--- What is needed ---
Using the records below, locate all lines containing "signs" and return them.

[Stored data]

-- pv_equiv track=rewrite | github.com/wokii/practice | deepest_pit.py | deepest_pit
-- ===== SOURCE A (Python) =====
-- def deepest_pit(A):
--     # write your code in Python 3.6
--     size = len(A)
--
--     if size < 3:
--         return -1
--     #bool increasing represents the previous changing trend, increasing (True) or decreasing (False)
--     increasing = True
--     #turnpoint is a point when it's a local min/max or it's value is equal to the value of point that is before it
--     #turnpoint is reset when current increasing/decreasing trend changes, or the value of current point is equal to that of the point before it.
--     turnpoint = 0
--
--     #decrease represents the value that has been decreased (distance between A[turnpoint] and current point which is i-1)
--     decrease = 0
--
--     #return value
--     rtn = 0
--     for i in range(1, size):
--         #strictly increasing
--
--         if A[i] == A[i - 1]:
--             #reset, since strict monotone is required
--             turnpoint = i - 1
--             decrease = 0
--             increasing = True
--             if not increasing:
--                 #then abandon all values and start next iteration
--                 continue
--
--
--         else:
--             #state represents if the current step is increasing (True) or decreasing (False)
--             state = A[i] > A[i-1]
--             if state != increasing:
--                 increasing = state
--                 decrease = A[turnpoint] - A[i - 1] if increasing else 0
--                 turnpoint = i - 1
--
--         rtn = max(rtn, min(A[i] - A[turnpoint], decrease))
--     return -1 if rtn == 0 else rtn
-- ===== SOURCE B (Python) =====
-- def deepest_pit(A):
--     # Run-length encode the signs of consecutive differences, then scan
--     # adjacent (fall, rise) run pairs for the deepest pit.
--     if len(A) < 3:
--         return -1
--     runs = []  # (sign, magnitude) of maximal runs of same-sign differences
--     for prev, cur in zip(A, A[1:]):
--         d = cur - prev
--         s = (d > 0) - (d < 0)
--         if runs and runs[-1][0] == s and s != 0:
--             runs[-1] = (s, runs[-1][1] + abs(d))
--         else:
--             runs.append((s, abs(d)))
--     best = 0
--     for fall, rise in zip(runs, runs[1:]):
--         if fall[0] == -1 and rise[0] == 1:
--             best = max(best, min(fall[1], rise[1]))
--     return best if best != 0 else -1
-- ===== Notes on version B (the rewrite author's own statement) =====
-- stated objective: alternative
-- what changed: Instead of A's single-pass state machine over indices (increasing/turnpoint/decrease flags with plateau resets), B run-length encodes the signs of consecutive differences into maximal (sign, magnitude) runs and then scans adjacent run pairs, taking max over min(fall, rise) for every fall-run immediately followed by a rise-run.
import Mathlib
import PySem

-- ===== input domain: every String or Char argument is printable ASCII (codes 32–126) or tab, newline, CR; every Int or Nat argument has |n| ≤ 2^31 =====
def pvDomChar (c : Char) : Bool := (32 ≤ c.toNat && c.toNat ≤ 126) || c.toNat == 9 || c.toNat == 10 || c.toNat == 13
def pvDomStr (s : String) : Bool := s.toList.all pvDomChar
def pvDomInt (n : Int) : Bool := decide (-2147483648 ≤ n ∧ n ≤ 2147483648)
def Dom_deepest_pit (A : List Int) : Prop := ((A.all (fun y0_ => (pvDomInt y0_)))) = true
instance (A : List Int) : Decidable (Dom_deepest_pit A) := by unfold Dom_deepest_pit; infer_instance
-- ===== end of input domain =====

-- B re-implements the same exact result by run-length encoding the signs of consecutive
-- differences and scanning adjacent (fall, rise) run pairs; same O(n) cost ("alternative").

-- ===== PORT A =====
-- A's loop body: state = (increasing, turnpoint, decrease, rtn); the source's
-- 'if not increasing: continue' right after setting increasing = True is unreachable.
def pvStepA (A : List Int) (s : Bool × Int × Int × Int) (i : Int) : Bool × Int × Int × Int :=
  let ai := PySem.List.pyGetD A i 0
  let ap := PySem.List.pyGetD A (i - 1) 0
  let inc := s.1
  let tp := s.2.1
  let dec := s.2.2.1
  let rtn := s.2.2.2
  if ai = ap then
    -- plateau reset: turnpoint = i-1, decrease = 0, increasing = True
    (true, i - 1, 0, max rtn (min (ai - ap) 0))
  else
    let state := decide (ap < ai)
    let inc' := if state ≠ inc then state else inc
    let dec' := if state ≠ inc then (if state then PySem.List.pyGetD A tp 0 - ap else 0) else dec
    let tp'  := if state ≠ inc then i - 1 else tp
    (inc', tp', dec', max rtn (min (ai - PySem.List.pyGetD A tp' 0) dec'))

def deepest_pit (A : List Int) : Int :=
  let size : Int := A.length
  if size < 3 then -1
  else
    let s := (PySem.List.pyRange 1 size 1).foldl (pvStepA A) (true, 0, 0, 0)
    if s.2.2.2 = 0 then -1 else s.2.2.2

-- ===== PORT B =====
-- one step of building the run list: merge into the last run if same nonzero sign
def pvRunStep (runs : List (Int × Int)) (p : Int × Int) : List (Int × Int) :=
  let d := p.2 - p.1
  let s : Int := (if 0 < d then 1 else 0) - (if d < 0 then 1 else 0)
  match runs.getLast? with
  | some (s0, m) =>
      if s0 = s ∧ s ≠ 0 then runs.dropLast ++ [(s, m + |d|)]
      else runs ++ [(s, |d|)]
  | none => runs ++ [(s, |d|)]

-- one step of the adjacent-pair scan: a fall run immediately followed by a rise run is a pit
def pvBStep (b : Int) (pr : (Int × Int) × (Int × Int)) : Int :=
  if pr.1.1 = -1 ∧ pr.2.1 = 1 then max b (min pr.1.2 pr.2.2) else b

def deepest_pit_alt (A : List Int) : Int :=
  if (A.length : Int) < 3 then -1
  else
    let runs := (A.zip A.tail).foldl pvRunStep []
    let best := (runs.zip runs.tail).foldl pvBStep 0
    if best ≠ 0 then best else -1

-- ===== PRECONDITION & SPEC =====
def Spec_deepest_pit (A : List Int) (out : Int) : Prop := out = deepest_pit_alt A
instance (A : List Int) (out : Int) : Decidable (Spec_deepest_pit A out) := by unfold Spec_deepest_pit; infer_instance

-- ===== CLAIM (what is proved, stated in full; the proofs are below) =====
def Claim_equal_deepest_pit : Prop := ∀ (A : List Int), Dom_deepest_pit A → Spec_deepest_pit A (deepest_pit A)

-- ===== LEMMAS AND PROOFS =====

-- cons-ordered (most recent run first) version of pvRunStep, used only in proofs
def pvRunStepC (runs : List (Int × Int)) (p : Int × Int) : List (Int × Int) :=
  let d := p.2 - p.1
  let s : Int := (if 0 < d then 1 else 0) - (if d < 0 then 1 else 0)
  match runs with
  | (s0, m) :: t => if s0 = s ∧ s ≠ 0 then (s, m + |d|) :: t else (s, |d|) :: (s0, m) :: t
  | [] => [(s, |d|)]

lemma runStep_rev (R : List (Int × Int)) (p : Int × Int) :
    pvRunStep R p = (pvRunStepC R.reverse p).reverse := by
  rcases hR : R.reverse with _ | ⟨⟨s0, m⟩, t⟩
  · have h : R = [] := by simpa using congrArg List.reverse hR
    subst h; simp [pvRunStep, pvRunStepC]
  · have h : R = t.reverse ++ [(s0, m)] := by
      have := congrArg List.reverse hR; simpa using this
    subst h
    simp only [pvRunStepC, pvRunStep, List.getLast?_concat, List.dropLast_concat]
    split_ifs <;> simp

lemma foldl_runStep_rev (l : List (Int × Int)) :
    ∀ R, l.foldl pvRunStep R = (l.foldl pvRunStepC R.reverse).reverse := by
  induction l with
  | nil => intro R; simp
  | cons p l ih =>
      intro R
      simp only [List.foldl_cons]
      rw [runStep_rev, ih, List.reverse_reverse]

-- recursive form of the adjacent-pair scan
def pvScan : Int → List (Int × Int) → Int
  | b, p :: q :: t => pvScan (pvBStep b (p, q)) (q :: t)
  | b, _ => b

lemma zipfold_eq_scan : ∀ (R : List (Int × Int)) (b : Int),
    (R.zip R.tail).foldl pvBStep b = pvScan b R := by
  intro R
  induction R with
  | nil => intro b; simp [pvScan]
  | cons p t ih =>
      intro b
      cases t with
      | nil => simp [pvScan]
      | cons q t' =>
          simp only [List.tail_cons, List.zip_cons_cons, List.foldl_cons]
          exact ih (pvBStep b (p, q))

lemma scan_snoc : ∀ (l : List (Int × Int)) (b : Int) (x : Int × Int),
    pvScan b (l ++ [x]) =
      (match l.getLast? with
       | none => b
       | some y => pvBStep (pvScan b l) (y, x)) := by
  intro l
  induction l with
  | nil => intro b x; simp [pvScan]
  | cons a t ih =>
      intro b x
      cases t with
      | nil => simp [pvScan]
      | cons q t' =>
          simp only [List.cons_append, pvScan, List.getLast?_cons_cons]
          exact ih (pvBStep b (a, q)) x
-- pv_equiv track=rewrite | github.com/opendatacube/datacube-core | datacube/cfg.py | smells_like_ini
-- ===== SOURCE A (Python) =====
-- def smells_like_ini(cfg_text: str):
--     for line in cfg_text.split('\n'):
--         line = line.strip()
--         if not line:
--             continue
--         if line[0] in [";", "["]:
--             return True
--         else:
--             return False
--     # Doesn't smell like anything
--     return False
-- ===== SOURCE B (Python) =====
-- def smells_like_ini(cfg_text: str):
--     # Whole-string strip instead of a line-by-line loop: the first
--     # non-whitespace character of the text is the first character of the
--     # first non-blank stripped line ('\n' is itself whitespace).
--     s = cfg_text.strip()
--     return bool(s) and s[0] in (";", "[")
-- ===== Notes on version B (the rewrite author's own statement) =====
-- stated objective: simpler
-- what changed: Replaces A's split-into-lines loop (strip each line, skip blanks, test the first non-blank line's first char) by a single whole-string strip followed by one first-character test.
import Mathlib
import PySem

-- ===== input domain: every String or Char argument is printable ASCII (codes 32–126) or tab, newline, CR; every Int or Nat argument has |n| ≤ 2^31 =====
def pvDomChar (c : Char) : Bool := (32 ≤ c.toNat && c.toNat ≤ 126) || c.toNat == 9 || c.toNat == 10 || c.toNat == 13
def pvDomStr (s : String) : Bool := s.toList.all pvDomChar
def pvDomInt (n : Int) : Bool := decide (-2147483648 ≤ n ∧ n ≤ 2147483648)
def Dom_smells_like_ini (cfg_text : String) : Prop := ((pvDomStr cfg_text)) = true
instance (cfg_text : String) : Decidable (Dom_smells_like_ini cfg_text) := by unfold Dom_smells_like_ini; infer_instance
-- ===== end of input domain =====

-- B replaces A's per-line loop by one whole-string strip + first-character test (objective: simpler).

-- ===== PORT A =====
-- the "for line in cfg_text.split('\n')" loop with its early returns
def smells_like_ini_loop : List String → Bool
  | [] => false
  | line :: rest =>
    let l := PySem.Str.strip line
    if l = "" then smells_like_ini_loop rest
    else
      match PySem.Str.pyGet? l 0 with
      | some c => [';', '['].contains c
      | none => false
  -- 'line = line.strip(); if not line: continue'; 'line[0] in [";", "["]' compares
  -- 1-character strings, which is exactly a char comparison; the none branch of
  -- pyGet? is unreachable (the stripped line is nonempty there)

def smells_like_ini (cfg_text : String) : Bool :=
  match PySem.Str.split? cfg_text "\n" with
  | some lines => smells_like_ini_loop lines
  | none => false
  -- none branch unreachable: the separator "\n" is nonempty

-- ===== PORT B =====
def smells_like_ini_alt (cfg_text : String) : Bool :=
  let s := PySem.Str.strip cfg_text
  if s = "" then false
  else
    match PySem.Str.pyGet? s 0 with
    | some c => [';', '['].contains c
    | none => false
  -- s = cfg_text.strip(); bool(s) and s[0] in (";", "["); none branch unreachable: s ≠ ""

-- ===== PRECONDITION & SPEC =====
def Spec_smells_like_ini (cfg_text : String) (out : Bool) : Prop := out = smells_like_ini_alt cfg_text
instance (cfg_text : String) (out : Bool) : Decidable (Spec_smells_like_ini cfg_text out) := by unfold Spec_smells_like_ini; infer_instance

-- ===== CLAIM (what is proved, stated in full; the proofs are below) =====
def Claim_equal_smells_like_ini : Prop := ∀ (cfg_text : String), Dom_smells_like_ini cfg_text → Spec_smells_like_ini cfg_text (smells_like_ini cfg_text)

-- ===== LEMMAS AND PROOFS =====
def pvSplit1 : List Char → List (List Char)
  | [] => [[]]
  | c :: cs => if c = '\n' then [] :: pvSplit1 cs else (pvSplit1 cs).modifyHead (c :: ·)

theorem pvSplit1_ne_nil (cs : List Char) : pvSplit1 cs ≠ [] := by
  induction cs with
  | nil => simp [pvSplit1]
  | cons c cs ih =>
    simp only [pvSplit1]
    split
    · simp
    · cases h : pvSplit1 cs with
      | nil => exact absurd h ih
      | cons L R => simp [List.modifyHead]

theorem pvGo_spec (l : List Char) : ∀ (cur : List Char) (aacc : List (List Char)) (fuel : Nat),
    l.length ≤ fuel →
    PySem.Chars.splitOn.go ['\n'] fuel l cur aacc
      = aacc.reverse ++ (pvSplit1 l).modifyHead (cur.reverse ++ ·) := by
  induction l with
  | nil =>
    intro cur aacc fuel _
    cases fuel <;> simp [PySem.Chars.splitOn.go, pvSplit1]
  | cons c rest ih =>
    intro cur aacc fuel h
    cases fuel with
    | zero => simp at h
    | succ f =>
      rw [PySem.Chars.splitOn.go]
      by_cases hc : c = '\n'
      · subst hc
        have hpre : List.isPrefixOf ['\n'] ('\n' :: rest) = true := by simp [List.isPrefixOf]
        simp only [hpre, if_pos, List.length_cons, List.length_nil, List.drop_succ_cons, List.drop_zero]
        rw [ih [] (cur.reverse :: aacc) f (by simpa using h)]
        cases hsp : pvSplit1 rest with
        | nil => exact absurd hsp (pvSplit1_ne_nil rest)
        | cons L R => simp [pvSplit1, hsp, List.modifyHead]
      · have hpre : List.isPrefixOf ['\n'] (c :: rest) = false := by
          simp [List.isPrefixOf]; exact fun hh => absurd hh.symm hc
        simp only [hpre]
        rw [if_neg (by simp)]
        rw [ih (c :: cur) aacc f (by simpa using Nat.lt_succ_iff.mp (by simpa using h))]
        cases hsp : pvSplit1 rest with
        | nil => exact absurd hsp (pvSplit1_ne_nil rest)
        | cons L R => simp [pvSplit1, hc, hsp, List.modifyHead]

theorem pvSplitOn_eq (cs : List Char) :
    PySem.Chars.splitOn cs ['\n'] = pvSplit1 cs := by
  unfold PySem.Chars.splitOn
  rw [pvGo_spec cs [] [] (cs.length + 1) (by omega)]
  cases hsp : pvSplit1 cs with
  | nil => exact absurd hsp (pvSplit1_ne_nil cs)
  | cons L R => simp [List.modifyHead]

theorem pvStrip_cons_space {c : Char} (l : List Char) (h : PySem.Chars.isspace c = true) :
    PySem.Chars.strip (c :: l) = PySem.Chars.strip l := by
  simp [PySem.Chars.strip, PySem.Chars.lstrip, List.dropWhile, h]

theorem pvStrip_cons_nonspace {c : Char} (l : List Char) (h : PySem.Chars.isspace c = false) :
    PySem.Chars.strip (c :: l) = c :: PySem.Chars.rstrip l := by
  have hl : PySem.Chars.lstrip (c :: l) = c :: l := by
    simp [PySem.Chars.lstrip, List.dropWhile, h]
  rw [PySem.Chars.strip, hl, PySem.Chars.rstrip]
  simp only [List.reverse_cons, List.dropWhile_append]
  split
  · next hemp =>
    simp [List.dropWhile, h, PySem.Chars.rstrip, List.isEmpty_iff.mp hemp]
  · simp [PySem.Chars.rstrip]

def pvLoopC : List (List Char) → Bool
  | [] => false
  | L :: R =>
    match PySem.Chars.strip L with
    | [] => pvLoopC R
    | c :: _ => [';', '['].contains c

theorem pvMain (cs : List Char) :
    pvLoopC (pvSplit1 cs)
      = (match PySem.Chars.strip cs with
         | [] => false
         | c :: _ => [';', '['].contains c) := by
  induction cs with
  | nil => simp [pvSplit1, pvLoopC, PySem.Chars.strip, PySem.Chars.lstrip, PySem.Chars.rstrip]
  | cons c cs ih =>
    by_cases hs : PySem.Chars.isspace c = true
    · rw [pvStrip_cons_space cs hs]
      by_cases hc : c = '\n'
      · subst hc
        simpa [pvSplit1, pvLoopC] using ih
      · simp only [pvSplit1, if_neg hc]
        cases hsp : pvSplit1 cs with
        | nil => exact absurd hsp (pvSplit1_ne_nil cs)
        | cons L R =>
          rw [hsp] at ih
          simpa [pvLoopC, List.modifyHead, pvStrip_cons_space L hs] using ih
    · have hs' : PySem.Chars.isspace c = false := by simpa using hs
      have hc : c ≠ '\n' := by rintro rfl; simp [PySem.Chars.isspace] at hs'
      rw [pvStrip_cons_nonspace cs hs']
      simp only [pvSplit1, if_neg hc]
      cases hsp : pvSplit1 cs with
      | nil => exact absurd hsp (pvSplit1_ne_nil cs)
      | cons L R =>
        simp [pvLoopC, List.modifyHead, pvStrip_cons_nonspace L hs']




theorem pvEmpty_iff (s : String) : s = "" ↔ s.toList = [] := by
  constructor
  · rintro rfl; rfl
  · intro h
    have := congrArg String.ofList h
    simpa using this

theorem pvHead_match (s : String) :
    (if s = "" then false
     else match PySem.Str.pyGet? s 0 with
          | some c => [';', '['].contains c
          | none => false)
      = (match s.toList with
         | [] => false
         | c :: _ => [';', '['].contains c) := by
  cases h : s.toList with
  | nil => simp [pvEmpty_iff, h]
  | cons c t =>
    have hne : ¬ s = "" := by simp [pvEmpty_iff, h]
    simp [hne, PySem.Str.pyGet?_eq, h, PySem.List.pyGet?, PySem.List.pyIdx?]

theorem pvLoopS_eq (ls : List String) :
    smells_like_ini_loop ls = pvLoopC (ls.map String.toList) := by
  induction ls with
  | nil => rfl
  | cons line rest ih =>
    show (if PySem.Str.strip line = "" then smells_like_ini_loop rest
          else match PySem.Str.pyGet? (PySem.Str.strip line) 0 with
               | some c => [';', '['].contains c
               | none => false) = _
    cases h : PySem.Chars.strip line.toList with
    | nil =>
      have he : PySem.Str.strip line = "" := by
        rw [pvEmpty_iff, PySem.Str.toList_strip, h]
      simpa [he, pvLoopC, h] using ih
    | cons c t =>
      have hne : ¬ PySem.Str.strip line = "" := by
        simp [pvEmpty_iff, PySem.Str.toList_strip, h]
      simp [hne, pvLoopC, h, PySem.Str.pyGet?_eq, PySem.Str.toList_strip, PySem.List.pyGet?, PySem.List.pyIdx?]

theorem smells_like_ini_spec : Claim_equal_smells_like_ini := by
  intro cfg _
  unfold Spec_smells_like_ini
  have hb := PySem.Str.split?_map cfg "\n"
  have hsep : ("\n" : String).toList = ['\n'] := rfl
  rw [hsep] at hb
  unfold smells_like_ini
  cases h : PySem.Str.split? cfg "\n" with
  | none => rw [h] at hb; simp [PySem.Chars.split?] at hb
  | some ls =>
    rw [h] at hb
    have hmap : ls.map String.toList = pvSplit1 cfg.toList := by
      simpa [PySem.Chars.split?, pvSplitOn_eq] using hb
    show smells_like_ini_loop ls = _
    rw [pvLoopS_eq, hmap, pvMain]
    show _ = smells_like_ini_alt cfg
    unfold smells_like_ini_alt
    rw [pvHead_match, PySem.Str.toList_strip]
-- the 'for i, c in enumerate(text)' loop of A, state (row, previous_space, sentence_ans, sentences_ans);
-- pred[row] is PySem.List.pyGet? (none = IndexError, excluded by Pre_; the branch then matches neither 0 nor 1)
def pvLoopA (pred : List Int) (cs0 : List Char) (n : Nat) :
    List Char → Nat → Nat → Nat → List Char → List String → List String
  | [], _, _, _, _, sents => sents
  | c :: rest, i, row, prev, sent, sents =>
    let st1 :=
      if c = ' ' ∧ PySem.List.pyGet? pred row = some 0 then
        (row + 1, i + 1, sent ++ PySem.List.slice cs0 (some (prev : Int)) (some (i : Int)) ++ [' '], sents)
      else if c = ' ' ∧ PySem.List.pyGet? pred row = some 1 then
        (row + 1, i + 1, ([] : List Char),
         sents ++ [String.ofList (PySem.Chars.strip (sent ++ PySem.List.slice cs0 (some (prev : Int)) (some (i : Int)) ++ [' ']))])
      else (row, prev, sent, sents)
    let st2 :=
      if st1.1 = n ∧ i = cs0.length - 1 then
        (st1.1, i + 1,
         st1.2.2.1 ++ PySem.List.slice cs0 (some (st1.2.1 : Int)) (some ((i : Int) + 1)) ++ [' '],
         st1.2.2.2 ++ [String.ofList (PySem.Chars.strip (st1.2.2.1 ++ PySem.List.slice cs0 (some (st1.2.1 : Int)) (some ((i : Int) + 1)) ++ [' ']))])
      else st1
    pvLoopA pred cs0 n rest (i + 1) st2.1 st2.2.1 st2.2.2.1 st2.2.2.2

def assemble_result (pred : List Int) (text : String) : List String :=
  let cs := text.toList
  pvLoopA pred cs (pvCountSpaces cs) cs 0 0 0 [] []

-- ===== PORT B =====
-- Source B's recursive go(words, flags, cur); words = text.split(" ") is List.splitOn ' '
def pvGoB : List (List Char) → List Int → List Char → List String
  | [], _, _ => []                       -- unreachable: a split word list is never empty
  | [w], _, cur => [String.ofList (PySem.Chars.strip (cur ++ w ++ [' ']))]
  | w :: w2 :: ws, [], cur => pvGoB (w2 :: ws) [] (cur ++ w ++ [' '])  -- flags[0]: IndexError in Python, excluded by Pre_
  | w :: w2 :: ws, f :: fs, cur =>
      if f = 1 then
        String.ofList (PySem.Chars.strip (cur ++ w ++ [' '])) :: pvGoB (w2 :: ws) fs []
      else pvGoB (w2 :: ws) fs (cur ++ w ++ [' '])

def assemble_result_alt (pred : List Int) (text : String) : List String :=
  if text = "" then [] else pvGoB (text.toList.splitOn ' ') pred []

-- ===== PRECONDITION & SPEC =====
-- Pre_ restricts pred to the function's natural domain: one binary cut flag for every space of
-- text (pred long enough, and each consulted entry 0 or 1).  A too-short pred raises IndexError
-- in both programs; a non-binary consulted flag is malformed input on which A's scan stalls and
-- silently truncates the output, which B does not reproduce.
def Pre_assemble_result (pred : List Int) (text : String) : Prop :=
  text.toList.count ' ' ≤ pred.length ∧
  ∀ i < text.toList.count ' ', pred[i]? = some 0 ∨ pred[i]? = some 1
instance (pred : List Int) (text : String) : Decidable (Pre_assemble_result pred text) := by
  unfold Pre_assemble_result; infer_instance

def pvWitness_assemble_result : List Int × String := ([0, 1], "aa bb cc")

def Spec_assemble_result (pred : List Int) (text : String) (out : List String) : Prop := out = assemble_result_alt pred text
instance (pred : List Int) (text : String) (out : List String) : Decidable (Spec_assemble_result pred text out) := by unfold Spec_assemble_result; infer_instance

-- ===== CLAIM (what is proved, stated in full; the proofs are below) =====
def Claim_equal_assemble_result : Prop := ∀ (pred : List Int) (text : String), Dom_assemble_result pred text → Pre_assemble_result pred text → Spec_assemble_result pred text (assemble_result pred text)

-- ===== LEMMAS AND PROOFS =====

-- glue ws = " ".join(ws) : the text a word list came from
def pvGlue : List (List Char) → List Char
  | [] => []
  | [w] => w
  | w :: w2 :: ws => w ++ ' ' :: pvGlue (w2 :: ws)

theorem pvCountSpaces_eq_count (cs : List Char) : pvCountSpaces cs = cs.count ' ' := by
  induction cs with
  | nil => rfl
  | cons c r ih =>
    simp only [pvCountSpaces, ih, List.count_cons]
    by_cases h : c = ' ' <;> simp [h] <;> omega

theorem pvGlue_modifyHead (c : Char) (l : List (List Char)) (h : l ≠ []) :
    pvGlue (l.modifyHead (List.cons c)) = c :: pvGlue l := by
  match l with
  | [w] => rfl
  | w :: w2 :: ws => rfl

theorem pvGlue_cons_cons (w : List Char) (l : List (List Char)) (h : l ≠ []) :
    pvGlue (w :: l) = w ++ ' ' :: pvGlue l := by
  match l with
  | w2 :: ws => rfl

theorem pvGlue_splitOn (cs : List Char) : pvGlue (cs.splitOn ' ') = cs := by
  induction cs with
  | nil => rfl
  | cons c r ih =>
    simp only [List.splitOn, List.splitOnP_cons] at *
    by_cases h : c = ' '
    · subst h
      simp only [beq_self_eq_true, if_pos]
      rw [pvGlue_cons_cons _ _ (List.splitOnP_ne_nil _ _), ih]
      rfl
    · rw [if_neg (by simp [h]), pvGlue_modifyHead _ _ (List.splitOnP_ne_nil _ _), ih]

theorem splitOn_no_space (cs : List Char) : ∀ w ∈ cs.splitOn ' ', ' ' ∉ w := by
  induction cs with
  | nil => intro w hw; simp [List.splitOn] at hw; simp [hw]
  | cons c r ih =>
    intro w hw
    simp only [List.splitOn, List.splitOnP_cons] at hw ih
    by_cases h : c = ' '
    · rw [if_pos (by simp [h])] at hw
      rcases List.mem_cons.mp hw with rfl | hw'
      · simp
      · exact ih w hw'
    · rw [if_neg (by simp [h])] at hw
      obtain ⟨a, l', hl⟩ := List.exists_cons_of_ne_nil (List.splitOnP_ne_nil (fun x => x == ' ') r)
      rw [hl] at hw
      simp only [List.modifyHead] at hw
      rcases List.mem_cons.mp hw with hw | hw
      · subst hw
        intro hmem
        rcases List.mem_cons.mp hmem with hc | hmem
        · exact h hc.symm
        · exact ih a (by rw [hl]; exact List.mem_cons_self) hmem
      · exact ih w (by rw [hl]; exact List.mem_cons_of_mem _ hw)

--- Task solution ---
--     # Run-length encode the signs of consecutive differences, then scan
-- what changed: Instead of A's single-pass state machine over indices (increasing/turnpoint/decrease flags with plateau resets), B run-length encodes the signs of consecutive differences into maximal (sign, magnitude) runs and then scans adjacent run pairs, taking max over min(fall, rise) for every fall-run immediately followed by a rise-run.
-- B re-implements the same exact result by run-length encoding the signs of consecutive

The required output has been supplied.